Oh you are right , i changed it earlier so only the block that holds the blockIdx.x*blockDim.x + threadIdx.x = 0 would do *outPoint = sdata[0];
but it’s still not working and i dont understand how block X can access threads that belong to block Y.
how do i fix that annoying problem and make this program work… :(
edit : well i kinda reviewed that code several times , each block “sorts” its self.
and eventually the smallest number of each block will be in the first position of the shared memory of the current block,
but what remains now is a “list” of shared memory blocks , which each one holds in its first position the smallest number of the current block.
how do i find the smallest number among them?
It can’t. That’s one of the cornerstones of the CUDA programming model.
Run a second kernel with just one block that finds the minimum along those values. Or, if the number of blocks is fairly small, transfer the list to the CPU and find the minimum there.
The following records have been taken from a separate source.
-- pv_equiv track=rewrite | github.com/piperun/randomStuff | cracker.py | generate_word
-- ===== SOURCE A (Python) =====
-- def generate_word(vowels, consonants):
--     word = ""
--     for i in range(max(len(vowels), len(consonants))):
--         if i < len(vowels):
--             word += vowels[i]
--         if i < len(consonants):
--             word += consonants[i]
--     return word
-- ===== SOURCE B (Python) =====
-- def generate_word(vowels, consonants):
--     common = ''.join(v + c for v, c in zip(vowels, consonants))
--     m = min(len(vowels), len(consonants))
--     return common + vowels[m:] + consonants[m:]
-- ===== Notes on version B (the rewrite author's own statement) =====
-- stated objective: simpler
-- what changed: Replaces the index loop over range(max(len,len)) with two bounds checks and repeated string += by a zip-join of the common prefix plus appending the leftover tail slices of the longer string.
import Mathlib
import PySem

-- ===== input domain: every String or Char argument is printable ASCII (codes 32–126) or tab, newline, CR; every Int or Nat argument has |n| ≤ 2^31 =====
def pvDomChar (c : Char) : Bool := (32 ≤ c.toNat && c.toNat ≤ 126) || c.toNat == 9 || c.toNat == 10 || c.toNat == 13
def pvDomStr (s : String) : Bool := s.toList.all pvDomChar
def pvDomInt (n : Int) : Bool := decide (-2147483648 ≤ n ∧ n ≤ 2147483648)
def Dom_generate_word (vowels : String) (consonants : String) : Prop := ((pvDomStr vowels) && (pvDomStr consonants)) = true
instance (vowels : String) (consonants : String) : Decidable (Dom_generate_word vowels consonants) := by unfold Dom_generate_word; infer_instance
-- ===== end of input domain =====

-- B interleaves via zip plus leftover tail slices instead of A's index loop with two bounds checks; objective: simpler.

-- ===== PORT A =====
-- for i in range(max(len(vowels), len(consonants))): if i < len(v): word += v[i]; if i < len(c): word += c[i]
-- the guards keep every index in range, so pyGetD's default ' ' is never used
def generate_word (vowels : String) (consonants : String) : String :=
  let vs := vowels.toList
  let cs := consonants.toList
  ((PySem.List.pyRange 0 (max (vs.length : Int) (cs.length : Int)) 1).foldl
    (fun (word : List Char) (i : Int) =>
      let word := if i < (vs.length : Int) then word ++ [PySem.List.pyGetD vs i ' '] else word
      if i < (cs.length : Int) then word ++ [PySem.List.pyGetD cs i ' '] else word)
    []) |> String.ofList

-- ===== PORT B =====
-- common = ''.join(v + c for v, c in zip(vowels, consonants)); m = min(len, len); common + vowels[m:] + consonants[m:]
-- the slice s[m:] with 0 ≤ m is exactly List.drop m
def generate_word_alt (vowels : String) (consonants : String) : String :=
  let vs := vowels.toList
  let cs := consonants.toList
  let common := (vs.zip cs).flatMap (fun p => [p.1, p.2])
  let m := min vs.length cs.length
  (common ++ vs.drop m ++ cs.drop m) |> String.ofList

-- ===== PRECONDITION & SPEC =====
def Spec_generate_word (vowels : String) (consonants : String) (out : String) : Prop := out = generate_word_alt vowels consonants
instance (vowels : String) (consonants : String) (out : String) : Decidable (Spec_generate_word vowels consonants out) := by unfold Spec_generate_word; infer_instance

-- ===== CLAIM (what is proved, stated in full; the proofs are below) =====
def Claim_equal_generate_word : Prop := ∀ (vowels : String) (consonants : String), Dom_generate_word vowels consonants → Spec_generate_word vowels consonants (generate_word vowels consonants)

-- ===== LEMMAS AND PROOFS =====

-- the two guarded appends of A's loop body are one append of a guarded pair
theorem pv_body (lv lc : Int) (vs cs : List Char) :
    (fun (word : List Char) (i : Int) =>
      let word := if i < lv then word ++ [PySem.List.pyGetD vs i ' '] else word
      if i < lc then word ++ [PySem.List.pyGetD cs i ' '] else word)
    = fun word i => word ++ ((if i < lv then [PySem.List.pyGetD vs i ' '] else [])
                          ++ (if i < lc then [PySem.List.pyGetD cs i ' '] else [])) := by
  funext w i
  dsimp only
  split_ifs <;> simp

-- with only one list left, the guarded loop body just copies the list
theorem pv_flatMap_range_self (l : List Char) :
    (List.range l.length).flatMap
      (fun k => if k < l.length then [l.getD k ' '] else []) = l := by
  induction l with
  | nil => simp
  | cons a l ih =>
    rw [List.length_cons, List.range_succ_eq_map]
    simp only [List.flatMap_cons, List.flatMap_map, Nat.succ_eq_add_one,
      Nat.add_lt_add_iff_right, List.getD_cons_succ, List.getD_cons_zero]
    simpa using ih

-- the body of A's loop, written with Nat indices, produces B's prefix-plus-tails decomposition
theorem pv_key (vs cs : List Char) :
    (List.range (max vs.length cs.length)).flatMap
      (fun k => (if k < vs.length then [vs.getD k ' '] else [])
             ++ (if k < cs.length then [cs.getD k ' '] else []))
    = (vs.zip cs).flatMap (fun p => [p.1, p.2])
        ++ vs.drop (min vs.length cs.length) ++ cs.drop (min vs.length cs.length) := by
  induction vs generalizing cs with
  | nil => simpa using pv_flatMap_range_self cs
  | cons v vs ih =>
    cases cs with
    | nil => simpa using pv_flatMap_range_self (v :: vs)
    | cons c cs =>
      have hm : max (v :: vs).length (c :: cs).length = max vs.length cs.length + 1 := by
        simp [Nat.succ_max_succ]
      rw [hm, List.range_succ_eq_map]
      simp only [List.flatMap_cons, List.flatMap_map, Nat.succ_eq_add_one,
        List.length_cons, Nat.add_lt_add_iff_right, List.getD_cons_succ, List.getD_cons_zero]
      simpa using ih cs

theorem generate_word_spec : Claim_equal_generate_word := by
  intro vowels consonants _
  unfold Spec_generate_word generate_word generate_word_alt
  dsimp only
  rw [pv_body, PySem.List.foldl_append_eq_flatMap, List.nil_append,
    ← Nat.cast_max, PySem.List.pyRange_zero_natCast, List.flatMap_map]
  rw [show (fun (k : Nat) =>
        (if (k : Int) < (vowels.toList.length : Int) then [PySem.List.pyGetD vowels.toList (k : Int) ' '] else [])
        ++ (if (k : Int) < (consonants.toList.length : Int) then [PySem.List.pyGetD consonants.toList (k : Int) ' '] else []))
      = (fun (k : Nat) =>
        (if k < vowels.toList.length then [vowels.toList.getD k ' '] else [])
        ++ (if k < consonants.toList.length then [consonants.toList.getD k ' '] else [])) from by
    funext k; simp]
  rw [pv_key]
-- descending scan = filter, on a strictly decreasing list containing nxt, when nxt ≤ height
theorem tpWhile_desc (height nxt : Int) (l : List Int) (hp : l.Pairwise (· > ·)) (hm : nxt ∈ l)
    (hle : nxt ≤ height) :
    tpWhile height nxt l
      = (l.filter (fun a => decide (nxt < a ∧ a < height))).map (fun a => (a, false)) := by
  induction l with
  | nil => cases hm
  | cons a rest ih =>
    rw [List.pairwise_cons] at hp
    obtain ⟨ha, hp'⟩ := hp
    by_cases hanxt : a = nxt
    · subst hanxt
      have hrest : rest.filter (fun x => decide (a < x ∧ x < height)) = [] := by
        rw [List.filter_eq_nil_iff]
        intro b hb
        have := ha b hb
        simp only [decide_eq_true_eq, not_and]
        omega
      simp [tpWhile]
      intro b hb hab
      exact absurd hab (by have := ha b hb; omega)
    · have hnr : nxt ∈ rest := by
        rcases List.mem_cons.mp hm with h | h
        · exact absurd h.symm hanxt
        · exact h
      have hagt : a > nxt := ha nxt hnr
      have h1 : ¬ (height < a ∧ a < nxt) := by omega
      rw [List.filter_cons]
      by_cases hha : a < height
      · simp only [tpWhile, if_neg hanxt, if_neg h1, if_pos (show height > a ∧ a > nxt by omega),
          ih hp' hnr]
        simp only [decide_eq_true_eq]
        rw [if_pos (show nxt < a ∧ a < height from ⟨hagt, hha⟩)]
        simp
      · have h2 : ¬ (height > a ∧ a > nxt) := by omega
        simp only [tpWhile, if_neg hanxt, if_neg h1, if_neg h2, ih hp' hnr]
        simp only [decide_eq_true_eq]
        rw [if_neg (by omega : ¬ (nxt < a ∧ a < height))]

-- the per-element contribution of A's tussenpunten loop
def fA (profile lv : List Int) (hh : Int × Int) : List (Int × Bool) :=
  (hh.2, true) ::
    (if hh.1 ≠ PySem.List.len profile - 1 then
      tpWhile hh.2 (PySem.List.pyGetD profile (hh.1 + 1) 0)
        (if hh.2 < PySem.List.pyGetD profile (hh.1 + 1) 0 then lv else lv.reverse)
    else [])

theorem tpStep_eq (profile lv : List Int) (pts : List (Int × Bool)) (hh : Int × Int) :
    tpStep profile lv pts hh = pts ++ fA profile lv hh := by
  simp only [tpStep, fA]
  split <;> simp

-- the per-element contribution of B's zip loop, in filter form
def gB (lv : List Int) (p : Int × Int) : List (Int × Bool) :=
  (p.1, true) ::
    (if p.1 < p.2 then
      (lv.filter (fun a => decide (p.1 < a ∧ a < p.2))).map (fun a => (a, false))
    else
      (lv.reverse.filter (fun a => decide (p.2 < a ∧ a < p.1))).map (fun a => (a, false)))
i’m not quite sure i understood the second sentence. lets say that the original kernel does what it suppose to do , so if i have 512 blocks , then each block contains
a shared memory where the first address of that shared memory holds the smallest number,
from this point i should write everything back to a global memory which should be at size of 512 , when each cell represents another block?
The amount of shared memory in your launch config is 512 bytes. Inside the kernel you mapped that as an array of float4. Those 512 bytes therefore would result in an sdata array of size 32. You are using your thread index to access that array, so it seems to me you are overrunning the array bounds, since your thread index should go from 0 to 511, right? Check for an error code, maybe it’s reporting something.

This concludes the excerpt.